Each of the 48 case studies is interesting, even those that may now be mostly a historical curiosity now that integrated, single-vendor EHRs have eliminated some of the risk points of integration, upgrade timing, and multiple device use.
“HIT or Miss” was a lot more interesting and detailed than I expected. It recounts millions of dollars worth of bad decisions, unfortunate events, and vendor shortcomings that we wouldn’t have heard about otherwise. I’d like to think that no patients were harmed in the making of this book, but I’m certain that isn’t the case. And while IT sophistication grows linearly as health systems get bigger, complexity and thus the potential damage grow exponentially.
This is not my usual book review since it would be missing the point to focus on writing style or entertainment value (although both are excellent). Its value is to show what can go wrong when a project transitions from executive self-congratulation for choosing a bold IT path forward to their underlings trying to make it all work in an ever-changing environment full of self-interest landmines, competing pressures from all sides, and products whose shortcomings aren’t discovered until analyst sleeves are rolled up.
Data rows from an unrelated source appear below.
-- pv_equiv track=rewrite | github.com/ourSSUNG/algorithms | algorithms/nearestGreater(BrootForce).py | nearestGreater
-- ===== SOURCE A (Python) =====
-- def nearestGreater(a):
--     n = len(a)
--     b = []
--     for i in range(0,n):
--         tmp = a[i]
--         j = i-1
--         k = i+1
--         check = i
--         while(j>=0 or k<n):
--             if j>=0:
--                 if a[j] > tmp:
--                     check = j
--                     break
--                 j = j - 1
--             if k<n:
--                 if a[k] > tmp:
--                     check = k
--                     break
--                 k = k + 1
--         if check == i:
--             b.append(-1)
--         else:
--             b.append(check)
--     return b
-- ===== SOURCE B (Python) =====
-- def nearestGreater(a):
--     n = len(a)
--     out = []
--     for i in range(n):
--         left = next((j for j in range(i - 1, -1, -1) if a[j] > a[i]), -1)
--         right = next((k for k in range(i + 1, n) if a[k] > a[i]), -1)
--         if left == -1:
--             out.append(right)
--         elif right == -1:
--             out.append(left)
--         else:
--             out.append(left if i - left <= right - i else right)
--     return out
-- ===== Notes on version B (the rewrite author's own statement) =====
-- stated objective: simpler
-- what changed: A interleaves one expanding two-pointer while-loop per element with early break; B instead runs two independent directional scans (nearest greater to the left, nearest greater to the right) and picks the closer index by arithmetic comparison, tie to the left.
import Mathlib
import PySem

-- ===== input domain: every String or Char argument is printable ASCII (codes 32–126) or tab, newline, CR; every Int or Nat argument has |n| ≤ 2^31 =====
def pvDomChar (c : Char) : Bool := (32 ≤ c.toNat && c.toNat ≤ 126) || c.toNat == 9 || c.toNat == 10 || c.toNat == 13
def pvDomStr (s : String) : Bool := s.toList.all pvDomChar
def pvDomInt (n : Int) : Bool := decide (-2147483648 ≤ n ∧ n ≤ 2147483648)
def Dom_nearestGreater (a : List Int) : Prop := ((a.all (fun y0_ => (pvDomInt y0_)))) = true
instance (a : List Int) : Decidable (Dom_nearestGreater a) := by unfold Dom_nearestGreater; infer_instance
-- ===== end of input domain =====

-- B replaces A's interleaved two-pointer while-loop by two independent directional scans
-- (nearest greater left / right) combined by a distance comparison, tie to the left (objective: simpler).


-- ===== PORT A =====
-- a[i]; both programs only ever index with a valid index, so the default is never used
def pvGet (a : List Int) (i : Int) : Int := PySem.List.pyGetD a i 0

-- the inner 'while (j>=0 or k<n)' of A, step for step (break = return the found index)
def nearestGreaterLoop (a : List Int) (n tmp : Int) (j k check : Int) : Int :=
  if h : 0 ≤ j ∨ k < n then
    if hj : 0 ≤ j then
      if pvGet a j > tmp then j
      else if hk : k < n then
        if pvGet a k > tmp then k
        else nearestGreaterLoop a n tmp (j - 1) (k + 1) check
      else nearestGreaterLoop a n tmp (j - 1) k check
    else
      if pvGet a k > tmp then k
      else nearestGreaterLoop a n tmp j (k + 1) check
  else check
termination_by ((j + 1).toNat + (n - k).toNat)
decreasing_by all_goals omega

def nearestGreater (a : List Int) : List Int :=
  let n : Int := a.length
  (PySem.List.pyRange 0 n 1).foldl (fun b i =>
    let tmp := pvGet a i
    let check := nearestGreaterLoop a n tmp (i - 1) (i + 1) i
    if check == i then b ++ [(-1 : Int)] else b ++ [check]) []

-- ===== PORT B =====
def nearestGreater_alt (a : List Int) : List Int :=
  let n : Int := a.length
  (PySem.List.pyRange 0 n 1).map (fun i =>
    let left := ((PySem.List.pyRange (i - 1) (-1) (-1)).find?
        (fun j => decide (pvGet a i < pvGet a j))).getD (-1)
    let right := ((PySem.List.pyRange (i + 1) n 1).find?
        (fun k => decide (pvGet a i < pvGet a k))).getD (-1)
    if left == -1 then right
    else if right == -1 then left
    else if i - left ≤ right - i then left else right)

-- ===== PRECONDITION & SPEC =====
def Spec_nearestGreater (a : List Int) (out : List Int) : Prop := out = nearestGreater_alt a
instance (a : List Int) (out : List Int) : Decidable (Spec_nearestGreater a out) := by unfold Spec_nearestGreater; infer_instance

-- ===== CLAIM (what is proved, stated in full; the proofs are below) =====
def Claim_equal_nearestGreater : Prop := ∀ (a : List Int), Dom_nearestGreater a → Spec_nearestGreater a (nearestGreater a)

-- ===== LEMMAS AND PROOFS =====

-- nearest greater index at or left of j (scanning down), and at or right of k (scanning up, below n)
def Lf (a : List Int) (tmp j : Int) : Option Int :=
  (PySem.List.pyRange j (-1) (-1)).find? (fun x => decide (tmp < pvGet a x))
def Rf (a : List Int) (tmp k n : Int) : Option Int :=
  (PySem.List.pyRange k n 1).find? (fun x => decide (tmp < pvGet a x))

theorem Lf_neg {a : List Int} {tmp j : Int} (h : j < 0) : Lf a tmp j = none := by
  unfold Lf
  rw [PySem.List.pyRange_neg_one_eq_nil (by omega)]
  rfl

theorem Lf_step {a : List Int} {tmp j : Int} (h : 0 ≤ j) :
    Lf a tmp j = if tmp < pvGet a j then some j else Lf a tmp (j - 1) := by
  unfold Lf
  rw [PySem.List.pyRange_neg_one_cons (by omega : (-1 : Int) < j)]
  by_cases hc : tmp < pvGet a j <;> simp [List.find?, hc]

theorem Rf_ge {a : List Int} {tmp k n : Int} (h : n ≤ k) : Rf a tmp k n = none := by
  unfold Rf
  rw [PySem.List.pyRange_one_eq_nil (by omega)]
  rfl

theorem Rf_step {a : List Int} {tmp k n : Int} (h : k < n) :
    Rf a tmp k n = if tmp < pvGet a k then some k else Rf a tmp (k + 1) n := by
  unfold Rf
  rw [PySem.List.pyRange_one_cons (by omega : k < n)]
  by_cases hc : tmp < pvGet a k <;> simp [List.find?, hc]

theorem Lf_bound {a : List Int} {tmp j l : Int} (h : Lf a tmp j = some l) : 0 ≤ l ∧ l ≤ j := by
  unfold Lf at h
  have hm := List.mem_of_find?_eq_some h
  rw [PySem.List.mem_pyRange_neg_one] at hm
  omega

theorem Rf_bound {a : List Int} {tmp k n r : Int} (h : Rf a tmp k n = some r) : k ≤ r ∧ r < n := by
  unfold Rf at h
  have hm := List.mem_of_find?_eq_some h
  rw [PySem.List.mem_pyRange_one] at hm
  omega

-- characterisation of A's while loop
theorem loop_eq (a : List Int) (n tmp : Int) : ∀ (j k check : Int),
    nearestGreaterLoop a n tmp j k check =
      match Lf a tmp j, Rf a tmp k n with
      | none, none => check
      | some l, none => l
      | none, some r => r
      | some l, some r => if j - l ≤ r - k then l else r := by
  intro j k check
  induction j, k using nearestGreaterLoop.induct a n tmp with
  | case1 j k h hj hgt =>
    rw [nearestGreaterLoop]
    simp only [dif_pos h, dif_pos hj, if_pos hgt]
    rw [Lf_step hj, if_pos hgt]
    cases hr : Rf a tmp k n with
    | none => rfl
    | some r =>
      have := Rf_bound hr
      simp only []
      rw [if_pos (by omega)]
  | case2 j k h hj hgt hk hgt2 =>
    rw [nearestGreaterLoop]
    simp only [dif_pos h, dif_pos hj, if_neg hgt, dif_pos hk, if_pos hgt2]
    rw [Lf_step hj, if_neg hgt, Rf_step hk, if_pos hgt2]
    cases hl : Lf a tmp (j - 1) with
    | none => rfl
    | some l =>
      have := Lf_bound hl
      simp only []
      rw [if_neg (by omega)]
  | case3 j k h hj hgt hk hgt2 ih =>
    rw [nearestGreaterLoop]
    simp only [dif_pos h, dif_pos hj, if_neg hgt, dif_pos hk, if_neg hgt2]
    rw [ih, Lf_step hj, if_neg hgt, Rf_step hk, if_neg hgt2]
    cases hl : Lf a tmp (j - 1) with
    | none => cases hr : Rf a tmp (k + 1) n <;> rfl
    | some l =>
      cases hr : Rf a tmp (k + 1) n with
      | none => rfl
      | some r =>
        simp only []
        by_cases hc : j - 1 - l ≤ r - (k + 1)
        · rw [if_pos hc, if_pos (by omega)]
        · rw [if_neg hc, if_neg (by omega)]
  | case4 j k h hj hgt hk ih =>
    rw [nearestGreaterLoop]
    simp only [dif_pos h, dif_pos hj, if_neg hgt, dif_neg hk]
    rw [ih, Lf_step hj, if_neg hgt, Rf_ge (show (n : Int) ≤ k by omega)]
    cases hl : Lf a tmp (j - 1) <;> rfl
  | case5 j k h hj hgt =>
    rw [nearestGreaterLoop]
    simp only [dif_pos h, dif_neg hj, if_pos hgt]
    rw [Lf_neg (by omega), Rf_step (by omega : k < n), if_pos hgt]
  | case6 j k h hj hgt ih =>
    rw [nearestGreaterLoop]
    simp only [dif_pos h, dif_neg hj, if_neg hgt]
    rw [ih, Lf_neg (show j < 0 by omega), Rf_step (show k < n by omega), if_neg hgt]
    cases hr : Rf a tmp (k + 1) n <;> rfl
  | case7 j k h =>
    rw [nearestGreaterLoop]
    simp only [dif_neg h]
    rw [Lf_neg (by omega), Rf_ge (by omega)]

-- per-index agreement of the two programs
theorem point_eq (a : List Int) (n i : Int) :
    (if (nearestGreaterLoop a n (pvGet a i) (i - 1) (i + 1) i) == i then (-1 : Int)
     else nearestGreaterLoop a n (pvGet a i) (i - 1) (i + 1) i) =
    (let left := (Lf a (pvGet a i) (i - 1)).getD (-1)
     let right := (Rf a (pvGet a i) (i + 1) n).getD (-1)
     if left == -1 then right
     else if right == -1 then left
     else if i - left ≤ right - i then left else right) := by
  rw [loop_eq]
  cases hl : Lf a (pvGet a i) (i - 1) with
  | none =>
    cases hr : Rf a (pvGet a i) (i + 1) n with
    | none => simp
    | some r =>
      have := Rf_bound hr
      simp only [Option.getD_some, Option.getD_none, beq_iff_eq]
      split_ifs <;> omega
  | some l =>
    have hlb := Lf_bound hl
    cases hr : Rf a (pvGet a i) (i + 1) n with
    | none =>
      simp only [Option.getD_some, Option.getD_none, beq_iff_eq]
      split_ifs <;> omega
    | some r =>
      have hrb := Rf_bound hr
      simp only [Option.getD_some, beq_iff_eq]
      split_ifs <;> omega

theorem foldl_push (f : Int → Int) (l : List Int) (acc : List Int) :
    l.foldl (fun b x => b ++ [f x]) acc = acc ++ l.map f := by
  induction l generalizing acc with
  | nil => simp
  | cons x xs ih => simp [List.foldl, ih]

-- ===== VERDICT (by name: the statement is the Claim_ definition above) =====
theorem nearestGreater_spec : Claim_equal_nearestGreater := by
  intro a _
  unfold Spec_nearestGreater nearestGreater nearestGreater_alt
  simp only []
  have hfun : (fun (b : List Int) (i : Int) =>
      let tmp := pvGet a i
      let check := nearestGreaterLoop a (a.length : Int) tmp (i - 1) (i + 1) i
      if check == i then b ++ [(-1 : Int)] else b ++ [check]) =
      (fun (b : List Int) (i : Int) => b ++
        [if (nearestGreaterLoop a (a.length : Int) (pvGet a i) (i - 1) (i + 1) i) == i then (-1 : Int)
         else nearestGreaterLoop a (a.length : Int) (pvGet a i) (i - 1) (i + 1) i]) := by
    funext b i
    simp only []
    split <;> rfl
  rw [hfun, foldl_push]
  simp only [List.nil_append]
  apply List.map_congr_left
  intro i _
  rw [point_eq a (a.length : Int) i]
  rfl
Perhaps the takeaway is that it’s really tough to implement process change and ever-changing technology in meeting timeline and budget expectations while preserving the originally envisioned benefit to patients without harming them in the process. For that reason, IT leaders might want to stock up on copies to hand out to overconfident C-suiters and board members who feel that their executive insight justifies overriding the advice of those pessimistic, business-naive clinicians who won’t quite yapping about their “concerns” or the potential harm to patients that they can’t say with certainty will actually happen in standing in the way of lighting the candle. Worst is that they are right – you won’t know what you don’t know until you bring the system live and there’s never a perfect time to do that, so at some point you might was well just turn it on and be ready to fix what’s broken.
Thanks to attorney Henry W. “Hank” Jones, III, JD for sending me a copy of the book (he wrote Chapter 48 – “Explore HIT Contract Cadavers to Avoid HIT Managerial Malpractice.”) It’s $60 on Amazon.